Defining Representation
  The Representation Standard | Connections | Structure | Additional Points | Summary | Your Journal


Students and teachers make the most effective use of representation when they are open to a variety of forms and are regularly watching for interconnections among representations. When students see a concept depicted in several forms, that concept is strengthened. For example, the foundational concept of slope can be seen as a regular rate of change in the graph of a line. It can also be related to a constant value in a related equation. And it can be related to a rate; for example, "3 dollars/pound" in a situation and in a corresponding table of values. Such basic understandings support students as they move on to study more complex concepts.

Table of Values

x = number of pounds

y = cost in dollars

The total cost of nuts that cost $3 per pound is found by multiplying the number of pounds by 3 dollars per pound.

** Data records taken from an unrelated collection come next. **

-- bBounds' filter, restricted to the suffix starting at a boundary s, is the stop sequence
theorem filt (y : List String) :
    ∀ fuel s, s ≤ y.length → y.length - s ≤ fuel →
      (s = 0 ∨ s = y.length ∨ y.getD s "" ≠ y.getD (s - 1) "") →
      (List.range' s (y.length + 1 - s)).filter
        (fun k => k == 0 || k == y.length || !(y.getD k "" == y.getD (k - 1) "")) =
        stops y s := by
  intro fuel
  induction fuel with
  | zero =>
      intro s h1 h2 hP
      have hs : s = y.length := by omega
      subst hs
      rw [stops]
      simp [show y.length + 1 - y.length = 1 from by omega, List.range'_one]
  | succ m ih =>
      intro s h1 h2 hP
      by_cases hlt : s < y.length
      · set e := nxt y s s with he
        have hse : s < e := nxt_gt y s hlt
        have hel : e ≤ y.length := by have := nxt_le' y s s; omega
        have hsplit : List.range' s (y.length + 1 - s) =
            List.range' s (e - s) ++ List.range' e (y.length + 1 - e) := by
          have hh := @List.range'_append s (e - s) (y.length + 1 - e) 1
          rw [show s + 1 * (e - s) = e from by omega,
              show (e - s) + (y.length + 1 - e) = y.length + 1 - s from by omega] at hh
          exact hh.symm
        have hmid : ∀ k, s ≤ k → k < e → y.getD k "" = y.getD s "" :=
          nxt_mid y s s
        have hPe : (e = 0 ∨ e = y.length ∨ y.getD e "" ≠ y.getD (e - 1) "") := by
          rcases nxt_end y s (y.length) s (by omega) (by omega) with hn | hne
          · right; left; exact hn
          · right; right
            have h1' : y.getD (e - 1) "" = y.getD s "" := hmid (e - 1) (by omega) (by omega)
            rw [h1']; exact hne
        have hchunk : (List.range' s (e - s)).filter
            (fun k => k == 0 || k == y.length || !(y.getD k "" == y.getD (k - 1) "")) = [s] := by
          have hr : List.range' s (e - s) = s :: List.range' (s + 1) (e - s - 1) := by
            have : e - s = (e - s - 1) + 1 := by omega
            rw [this, List.range'_succ]
            simp
          rw [hr, List.filter_cons]
          rw [if_pos (by rw [bP_iff]; exact hP)]
          congr 1
          rw [List.filter_eq_nil_iff]
          intro k hk
          rw [List.mem_range'] at hk
          obtain ⟨hk1, hk2⟩ := hk
          simp only [Bool.not_eq_true, Bool.or_eq_false_iff]
          refine ⟨⟨?_, ?_⟩, ?_⟩
          · simp only [beq_eq_false_iff_ne]; omega
          · simp only [beq_eq_false_iff_ne]; omega
          · have e1 : y.getD k "" = y.getD s "" := hmid k (by omega) (by omega)
            have e2 : y.getD (k - 1) "" = y.getD s "" := hmid (k - 1) (by omega) (by omega)
            have e3 := e1.trans e2.symm
            simp only [List.getD_eq_getElem?_getD] at e3
            simp [e3]
        rw [hsplit, List.filter_append, hchunk, ih e hel (by omega) hPe]
        conv_rhs => rw [stops]
        simp only [hlt, dite_true, List.singleton_append]
        rw [he]
      · have hs : s = y.length := by omega
        subst hs
        rw [stops]
        simp [show y.length + 1 - y.length = 1 from by omega, List.range'_one]

theorem bounds_eq_stops (y : List String) : bBounds y = stops y 0 := by
  unfold bBounds
  rw [List.range_eq_range']
  have := filt y y.length 0 (by omega) (by omega) (by left; rfl)
  simpa using this

-- per-row: A's while-loops produce the map over consecutive stop pairs
theorem aRow_eq (x y : List String) :
    ∀ fuel s t l, y.length - s ≤ fuel →
      aRow x y fuel s [t, l] =
        [t ++ ((stops y s).zip (stops y s).tail).map (fun p => segText x p.1 p.2),
         l ++ ((stops y s).zip (stops y s).tail).map (fun p => y.getD p.1 "")] := by
  intro fuel
  induction fuel with
  | zero =>
      intro s t l h
      have hs : ¬ s < y.length := by omega
      rw [stops, dif_neg hs]
      simp [aRow]
  | succ m ih =>
      intro s t l h
      by_cases hlt : s < y.length
      · have hstep : aRow x y (m + 1) s [t, l] =
            aRow x y m (aInner x y s (y.length - s) s "").2
              [t ++ [(aInner x y s (y.length - s) s "").1], l ++ [y.getD s ""]] := by
          simp only [aRow]
          rw [if_pos hlt]
          rfl
        rw [hstep]
        rw [aInner_eq x y s (y.length - s) s "" (by omega)]
        set e := nxt y s s with he
        have hse : s < e := nxt_gt y s hlt
        obtain ⟨tl, htl⟩ := stops_cons y e
        have hstops : stops y s = s :: stops y e := by rw [stops, dif_pos hlt]
        rw [ih e (t ++ [("" : String) ++ segText x s e]) (l ++ [y.getD s ""]) (by omega)]
        rw [hstops, htl]
        simp [List.append_assoc, segText]
      · rw [stops, dif_neg hlt]
        simp [aRow, hlt]

-- generic: B's inner foldl appends the two maps
theorem foldB (f1 f2 : Nat × Nat → String) :
    ∀ (ps : List (Nat × Nat)) (acc : List String × List String),
      ps.foldl (fun a se => (a.1 ++ [f1 se], a.2 ++ [f2 se])) acc =
        (acc.1 ++ ps.map f1, acc.2 ++ ps.map f2) := by
  intro ps
  induction ps with
  | nil => intro acc; simp
  | cons p ps ih => intro acc; simp [ih, List.append_assoc]

-- the two per-row segment lists (shared shape of both sides after rewriting)
def rowTexts (x y : List String) : List String :=
  ((stops y 0).zip (stops y 0).tail).map (fun p => segText x p.1 p.2)
def rowLabels (y : List String) : List String :=
  ((stops y 0).zip (stops y 0).tail).map (fun p => y.getD p.1 "")

-- outer loops: A's indexed fold over rows equals B's fold over the zipped rows
theorem rows (d0 d1 : List (List String)) (hlen : d0.length ≤ d1.length) :
    ∀ fuel s t l, s ≤ d0.length → d0.length - s ≤ fuel →
      (List.range' s (d0.length - s)).foldl
        (fun ans index =>
          aRow (d0.getD index []) (d1.getD index []) (d1.getD index []).length 0 ans) [t, l] =
      (fun (r : List String × List String) => [r.1, r.2])
        (((d0.drop s).zip (d1.drop s)).foldl
          (fun (acc : List String × List String) (p : List String × List String) =>
            let bs := bBounds p.2
            (bs.zip bs.tail).foldl
              (fun (acc2 : List String × List String) (se : Nat × Nat) =>
                (acc2.1 ++ [String.join ((List.range' se.1 (se.2 - se.1)).map
                    (fun k => p.1.getD k "" ++ " "))],
                 acc2.2 ++ [p.2.getD se.1 ""]))
              acc)
          (t, l)) := by
  intro fuel
  induction fuel with
  | zero =>
      intro s t l h1 h2
      have hs : s = d0.length := by omega
      subst hs
      rw [List.drop_length, show d0.length - d0.length = 0 from by omega]
      simp
  | succ m ih =>
      intro s t l h1 h2
      by_cases hlt : s < d0.length
      · have hlt1 : s < d1.length := by omega
        have hr : List.range' s (d0.length - s) =
            s :: List.range' (s + 1) (d0.length - (s + 1)) := by
          have : d0.length - s = (d0.length - (s + 1)) + 1 := by omega
          rw [this, List.range'_succ]
        rw [hr]
        rw [List.drop_eq_getElem_cons hlt, List.drop_eq_getElem_cons hlt1]
        simp only [List.foldl_cons, List.zip_cons_cons]
        rw [aRow_eq (d0.getD s []) (d1.getD s []) (d1.getD s []).length 0 t l (by omega)]
        rw [ih (s + 1) _ _ (by omega) (by omega)]
        congr 2
        rw [foldB, bounds_eq_stops]
        rw [List.getD_eq_getElem d0 [] hlt, List.getD_eq_getElem d1 [] hlt1]
        rfl
      · have hs : s = d0.length := by omega
        subst hs
        rw [List.drop_length, show d0.length - d0.length = 0 from by omega]
        simp

-- ===== VERDICT (by name: the statement is the Claim_ definition above) =====
theorem large_window_spec : Claim_equal_large_window := by
  intro data _hDom hPre
  obtain ⟨hne, hlen, _⟩ := hPre
  have hhead : data.headI = data.getD 0 [] := by
    cases data with
    | nil => simp at hne
    | cons a t => rfl
  rw [hhead] at hlen
  have h := rows (data.getD 0 []) (data.getD 1 []) hlen
    ((data.getD 0 []).length) 0 [] [] (by omega) (by omega)
  simp only [Nat.sub_zero, List.drop_zero] at h
  unfold Spec_large_window large_window large_window_alt
  rw [List.range_eq_range']
  simpa using h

Equation and Graph of y = 3x

Note that these ways of representing the situation may also prompt insights. For instance, here we have used a continuous graph, although in practical terms, when purchasing something, we usually divide down only as far as pennies. In a classroom context, this observation could introduce discussion on continuous versus discrete phenomena.

The slope of the graph can be related to the constant term in the equation and to the rate in the verbal statement. It can also be related to the change in total cost when one more pound is purchased, as is easily seen in the table of values. All of these connections deepen understanding of slope beyond "rise over run" to include the fundamental underlying idea of constant rate of change.

One point to remember is that every representation highlights some mathematical features and conceals others, prompting different kinds of communication with different results. For example, the slope can be directly interpreted from the table of values and from the graph, although it is implied in the equation and verbal statement.

A conscious effort must be made by the teacher to highlight commonalities between representations. This can be done through choice of problems, questions, and representations. The goal should be for students to move flexibly among representations, including from concrete to abstract, among abstract, and from abstract to more concrete representations.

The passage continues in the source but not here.